Headed by two Brits who met at the University of Canterbury in Christchurch, the startup is designed to give students the opportunity and language to talk about their own mental health and well-being at a young age.

It is proactive and preventative, helping both teachers and students get ahead of any wellness issues before they get out of hand.

“When we have those tough times around emotions and feelings, the ability to open up and have the right words is very difficult, especially when we are younger,” co-founder Chris Bacon told SmartCompany.

Bacon and co-founder Jack Wood launched Komodo in March 2018, and have since participated in the Startmate Summer 2021 cohort.

The founders refuse to share information on revenue growth, or the exact number of schools on the platform so far, but say the startup is working with “a number” of schools in New Zealand, Australia and beyond, with international interest beginning to leak.

Who are the investors?
The round was led by Aussie VC Folklore Ventures, and also included the flying Fox union of angels of Kylie Frazer and Rachael Neumann and Kiwi VC Icehouse Ventures.

Culture Amp Co-Founder Rod Hamilton and People Science Director Chloe Hamman also participated in the round.

For Bacon and Wood, the round is less about the cash and more about the experience they are bringing on board. In fact, several of the investors mentored the co-founders during their Startmate journey.

“The money is great, but we have to get the experience and exposure around us,” says Bacon.

“We have tried to be really strategic. We know we want to scale, we want to have a big impact globally. For this we have to lay the right foundation.”

Because right now?
The COVID-19 pandemic, and the massive movement toward online learning, has highlighted the importance of mental health and well-being among school-age children.

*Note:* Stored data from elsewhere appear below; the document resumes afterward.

-- pv_equiv track=rewrite | github.com/JungDayoon/AlgorithmStudy | Programmers/[12984] 지형 편집/n__aj22/12984_1.py | calculate
-- ===== SOURCE A (Python) =====
-- def calculate(land, P, Q, N, height):
--     total = 0
--     for i in range(N):
--         for j in range(N):
--             if land[i][j]>height:
--                 total += ((land[i][j] - height)*Q)
--             if land[i][j]<height:
--                 total += ((height - land[i][j])*P)
--     return total
-- ===== SOURCE B (Python) =====
-- def calculate(land, P, Q, N, height):
--     # aggregate-based: flatten the N x N region with slices, partition by height,
--     # then compute the total from sums and counts in closed form
--     cells = []
--     for i in range(N):
--         cells.extend(land[i][:N])
--     above = [v for v in cells if v > height]
--     below = [v for v in cells if v < height]
--     return Q * (sum(above) - len(above) * height) + P * (len(below) * height - sum(below))
-- ===== Notes on version B (the rewrite author's own statement) =====
-- stated objective: alternative
-- what changed: Replaces A's per-cell if/if cost accumulation inside a nested index loop with an aggregate computation: flatten the region by row slices, partition the cells into above/below height, and obtain the total from the partitions' sums and lengths by the closed-form identity Q*(sum_above - count_above*height) + P*(count_below*height - sum_below).
import Mathlib
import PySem

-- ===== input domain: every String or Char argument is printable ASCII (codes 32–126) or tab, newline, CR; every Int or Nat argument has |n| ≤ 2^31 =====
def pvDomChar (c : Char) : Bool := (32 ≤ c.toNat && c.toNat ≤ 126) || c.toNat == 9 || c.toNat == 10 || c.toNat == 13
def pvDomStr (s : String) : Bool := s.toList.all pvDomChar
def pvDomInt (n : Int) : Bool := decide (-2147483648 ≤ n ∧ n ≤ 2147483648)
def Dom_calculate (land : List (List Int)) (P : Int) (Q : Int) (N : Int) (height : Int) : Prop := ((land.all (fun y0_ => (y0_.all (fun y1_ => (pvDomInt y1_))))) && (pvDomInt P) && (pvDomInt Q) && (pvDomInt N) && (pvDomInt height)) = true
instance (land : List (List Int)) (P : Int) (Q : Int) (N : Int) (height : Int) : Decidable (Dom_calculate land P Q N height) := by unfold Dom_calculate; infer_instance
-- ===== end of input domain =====

-- B replaces A's per-cell cost accumulation with an aggregate computation: flatten the
-- region by row slices, partition by height, and use a closed form over sums and counts.


-- ===== PORT A =====
def calculate (land : List (List Int)) (P : Int) (Q : Int) (N : Int) (height : Int) : Int :=
  (PySem.List.pyRange 0 N 1).foldl (fun total i =>
    (PySem.List.pyRange 0 N 1).foldl (fun total j =>
      let v := PySem.List.pyGetD (PySem.List.pyGetD land i []) j 0
      let total := if v > height then total + (v - height) * Q else total
      if v < height then total + (height - v) * P else total) total) 0

-- ===== PORT B =====
def calculate_alt (land : List (List Int)) (P : Int) (Q : Int) (N : Int) (height : Int) : Int :=
  let cells := (PySem.List.pyRange 0 N 1).foldl (fun acc i =>
    acc ++ PySem.List.slice (PySem.List.pyGetD land i []) none (some N)) []
  let above := cells.filter (fun v => v > height)
  let below := cells.filter (fun v => v < height)
  Q * (above.sum - (above.length : Int) * height) + P * ((below.length : Int) * height - below.sum)

-- ===== PRECONDITION & SPEC =====
-- Pre_ excludes exactly the inputs where A raises IndexError: N exceeding the number of rows,
-- or a row inside the N x N region shorter than N.
def Pre_calculate (land : List (List Int)) (P : Int) (Q : Int) (N : Int) (height : Int) : Prop :=
  N ≤ (land.length : Int) ∧ ∀ row ∈ land.take N.toNat, N ≤ (row.length : Int)
instance (land : List (List Int)) (P : Int) (Q : Int) (N : Int) (height : Int) : Decidable (Pre_calculate land P Q N height) := by unfold Pre_calculate; infer_instance
def pvWitness_calculate : List (List Int) × Int × Int × Int × Int := ([[1, 2], [3, 4]], 2, 3, 2, 2)
def Spec_calculate (land : List (List Int)) (P : Int) (Q : Int) (N : Int) (height : Int) (out : Int) : Prop := out = calculate_alt land P Q N height
instance (land : List (List Int)) (P : Int) (Q : Int) (N : Int) (height : Int) (out : Int) : Decidable (Spec_calculate land P Q N height out) := by unfold Spec_calculate; infer_instance

-- ===== CLAIM (what is proved, stated in full; the proofs are below) =====
def Claim_equal_calculate : Prop := ∀ (land : List (List Int)) (P : Int) (Q : Int) (N : Int) (height : Int), Dom_calculate land P Q N height → Pre_calculate land P Q N height → Spec_calculate land P Q N height (calculate land P Q N height)

-- ===== LEMMAS AND PROOFS =====

-- per-cell cost of one elevation value
def pvCost (P Q height v : Int) : Int :=
  if v > height then (v - height) * Q else if v < height then (height - v) * P else 0

-- inner loop of A
theorem innerA (row : List Int) (P Q N height : Int) (h0 : 0 ≤ N) (hlen : N ≤ (row.length : Int)) (t : Int) :
    (PySem.List.pyRange 0 N 1).foldl (fun total j =>
      let v := PySem.List.pyGetD row j 0
      let total := if v > height then total + (v - height) * Q else total
      if v < height then total + (height - v) * P else total) t
    = t + ((row.take N.toNat).map (pvCost P Q height)).sum := by
  have hNlen : ((row.take N.toNat).length : Int) = N := by
    simp [List.length_take]; omega
  rw [show PySem.List.pyRange 0 N 1 = PySem.List.pyRange 0 ((row.take N.toNat).length : Int) 1 by rw [hNlen]]
  rw [PySem.List.foldl_congr_mem _ _ (fun total j =>
      let v := PySem.List.pyGetD (row.take N.toNat) j 0
      let total := if v > height then total + (v - height) * Q else total
      if v < height then total + (height - v) * P else total) t ?_]
  · rw [PySem.List.foldl_pyRange_zero_pyGetD' (row.take N.toNat) 0
      (fun total v =>
        let total := if v > height then total + (v - height) * Q else total
        if v < height then total + (height - v) * P else total) t]
    rw [PySem.List.foldl_congr_mem _ _ (fun total v => total + pvCost P Q height v) t ?_]
    · exact PySem.List.foldl_add _ _ _
    · intro acc v _
      simp only [pvCost]
      split_ifs <;> omega
  · intro acc j hj
    rw [PySem.List.mem_pyRange_one] at hj
    have hj2 : j < N := by rw [← hNlen]; exact hj.2
    have hjr : j < (row.length : Int) := by omega
    simp only [PySem.List.pyGetD_eq_getElem row 0 hj.1 hjr,
        PySem.List.pyGetD_eq_getElem (List.take N.toNat row) 0 hj.1 hj.2]
    simp [List.getElem_take]

theorem sum_flatMap' {α : Type} (l : List α) (f : α → List Int) :
    (l.flatMap f).sum = (l.map (fun a => (f a).sum)).sum := by
  induction l with
  | nil => simp
  | cons a t ih => simp [List.flatMap_cons, List.sum_append, ih]

theorem calcA_eq_sum (land : List (List Int)) (P Q N height : Int) (h0 : 0 ≤ N)
    (h : Pre_calculate land P Q N height) :
    calculate land P Q N height =
      (((land.take N.toNat).flatMap (fun row => row.take N.toNat)).map (pvCost P Q height)).sum := by
  obtain ⟨hlen, hrows⟩ := h
  have hNlen : ((land.take N.toNat).length : Int) = N := by
    simp [List.length_take]; omega
  unfold calculate
  rw [show PySem.List.pyRange 0 N 1 = PySem.List.pyRange 0 ((land.take N.toNat).length : Int) 1 by rw [hNlen]]
  rw [PySem.List.foldl_congr_mem _ _ (fun total i =>
      (PySem.List.pyRange 0 N 1).foldl (fun total j =>
        let v := PySem.List.pyGetD (PySem.List.pyGetD (land.take N.toNat) i []) j 0
        let total := if v > height then total + (v - height) * Q else total
        if v < height then total + (height - v) * P else total) total) 0 ?_]
  · rw [PySem.List.foldl_pyRange_zero_pyGetD' (land.take N.toNat) []
      (fun total row =>
        (PySem.List.pyRange 0 N 1).foldl (fun total j =>
          let v := PySem.List.pyGetD row j 0
          let total := if v > height then total + (v - height) * Q else total
          if v < height then total + (height - v) * P else total) total) 0]
    rw [PySem.List.foldl_congr_mem _ _ (fun total row =>
        total + ((row.take N.toNat).map (pvCost P Q height)).sum) 0 ?_]
    · rw [PySem.List.foldl_add, List.map_flatMap, sum_flatMap']
      simp
    · intro acc row hrow
      exact innerA row P Q N height h0 (hrows row hrow) acc
  · intro acc i hi
    rw [PySem.List.mem_pyRange_one] at hi
    have hi2 : i < N := by rw [← hNlen]; exact hi.2
    have hil : i < (land.length : Int) := by omega
    simp only [PySem.List.pyGetD_eq_getElem land [] hi.1 hil,
      PySem.List.pyGetD_eq_getElem (List.take N.toNat land) [] hi.1 hi.2]
    simp only [List.getElem_take]
    simp only [hNlen]

-- B's cell extraction equals the flattened N x N region
theorem cellsB_eq (land : List (List Int)) (N : Int) (h0 : 0 ≤ N)
    (hlen : N ≤ (land.length : Int)) (hrows : ∀ row ∈ land.take N.toNat, N ≤ (row.length : Int)) :
    (PySem.List.pyRange 0 N 1).foldl (fun acc i =>
      acc ++ PySem.List.slice (PySem.List.pyGetD land i []) none (some N)) []
    = (land.take N.toNat).flatMap (fun row => row.take N.toNat) := by
  rw [PySem.List.foldl_append_eq_flatMap]
  rw [List.nil_append]
  have hNlen : (((land.take N.toNat).map (fun row => row.take N.toNat)).length : Int) = N := by
    simp [List.length_take]; omega
  rw [List.flatMap_def, List.flatMap_def]
  congr 1
  rw [show PySem.List.pyRange 0 N 1
      = PySem.List.pyRange 0 (((land.take N.toNat).map (fun row => row.take N.toNat)).length : Int) 1 by rw [hNlen]]
  rw [List.map_congr_left (g := fun i =>
      PySem.List.pyGetD ((land.take N.toNat).map (fun row => row.take N.toNat)) i []) ?_]
  · exact PySem.List.map_pyGetD_pyRange_zero' _ []
  · intro i hi
    rw [PySem.List.mem_pyRange_one] at hi
    have hi2 : i < N := by rw [← hNlen]; exact hi.2
    have hil : i < (land.length : Int) := by omega
    simp only [PySem.List.pyGetD_eq_getElem land [] hi.1 hil,
        PySem.List.pyGetD_eq_getElem ((land.take N.toNat).map (fun row => row.take N.toNat)) []
          hi.1 (by simpa using hi.2)]
    rw [PySem.List.slice_to _ h0]
    simp [List.getElem_take]

-- splitting the per-cell cost sum into the above/below aggregates
theorem cost_split (P Q height : Int) (cells : List Int) :
    (cells.map (pvCost P Q height)).sum
      = Q * ((cells.filter (fun v => v > height)).sum
              - ((cells.filter (fun v => v > height)).length : Int) * height)
      + P * (((cells.filter (fun v => v < height)).length : Int) * height
              - (cells.filter (fun v => v < height)).sum) := by
  induction cells with
  | nil => simp
  | cons v t ih =>
    rcases lt_trichotomy v height with h | h | h
    · have e1 : (decide (v > height)) = false := by simp; omega
      have e2 : (decide (v < height)) = true := by simp [h]
      have ec : pvCost P Q height v = (height - v) * P := by
        simp only [pvCost]; rw [if_neg (by omega), if_pos h]
      simp only [List.map_cons, List.sum_cons, List.filter_cons, e1, e2,
        Bool.false_eq_true, if_true, if_false, List.length_cons, ih, ec]
      push_cast
      ring
    · subst h
      have e1 : (decide (v > v)) = false := by simp
      have e2 : (decide (v < v)) = false := by simp
      have ec : pvCost P Q v v = 0 := by
        simp only [pvCost]; rw [if_neg (by omega), if_neg (by omega)]
      simp only [List.map_cons, List.sum_cons, List.filter_cons, e1, e2,
        Bool.false_eq_true, if_false, ih, ec]
      ring
    · have e1 : (decide (v > height)) = true := by simp [h]
      have e2 : (decide (v < height)) = false := by simp; omega
      have ec : pvCost P Q height v = (v - height) * Q := by
        simp only [pvCost]; rw [if_pos h]
      simp only [List.map_cons, List.sum_cons, List.filter_cons, e1, e2,
        Bool.false_eq_true, if_true, if_false, List.length_cons, ih, ec]
      push_cast
      ring

theorem calcB_eq_sum (land : List (List Int)) (P Q N height : Int) (h0 : 0 ≤ N)
    (h : Pre_calculate land P Q N height) :
    calculate_alt land P Q N height =
      (((land.take N.toNat).flatMap (fun row => row.take N.toNat)).map (pvCost P Q height)).sum := by
  obtain ⟨hlen, hrows⟩ := h
  unfold calculate_alt
  rw [cellsB_eq land N h0 hlen hrows]
  rw [cost_split]

-- ===== VERDICT (by name: the statement is the Claim_ definition above) =====
theorem calculate_spec : Claim_equal_calculate := by
  intro land P Q N height _ hPre
  unfold Spec_calculate
  by_cases h0 : 0 ≤ N
  · rw [calcA_eq_sum land P Q N height h0 hPre, calcB_eq_sum land P Q N height h0 hPre]
  · simp [calculate, calculate_alt, PySem.List.pyRange_one_eq_nil (show N ≤ 0 by omega)]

While Wood believes schools were moving in that direction anyway, the pandemic has accelerated the growth of Komodo. This is because lockdowns and isolations have meant that many students and vulnerable individuals have found themselves without their usual channels of support, be it friends, teachers, or school support staff.


“When you remove some of that for anyone really, it’s going to have an effect,” says Wood.

The pandemic has also affected almost every school and every student in the world. The problems the startup is tackling are not unique to Australian or Kiwi children; the founders are already in talks with a school in Armenia, for example.

Suddenly, the scalability of this product is very clear.

The shift to remote learning also saw the rapid adoption of more technology in schools, and children are equally teachers and more comfortable interacting online.

“This digital transformation within schools has allowed us this opportunity to go fast at it,” adds Bacon.

Whats Next?
The founders plan to use the funds to invest in recruiting. They hope to see the team triple in the next four to six months, building both their development team and their team of psychologists.

“It’s all very well incorporating psychology and science into our product, but we also want to make sure it’s there in all aspects of the business,” Wood explains.

That includes how the startup interacts with customers, supports schools, and develops new features and products.

The founders will also focus on product development, solving additional problems and working to improve the impact the business will have.

And beyond?
When asked to outline the big, bold goal for Komodo, Bacon and Wood don’t hold back.

For one thing, Bacon says that if the business has a positive impact on a student’s mental health, that will have been worth it.

On the other hand, he wants komodo is able to support any student, anywhere in the world and within any learning environment.

“My big dream is that every school uses Komodo, and that we are impacting every student’s ability to thrive.”

Wood agrees that schools should be a place where every student has the ability to be at their best.

But equally, he wants to get to a point where parents consider wellness practices in their school selection process, in the same way that they might select a school based on its academic results or athletic program.

“It’s putting wellness up there,” she says.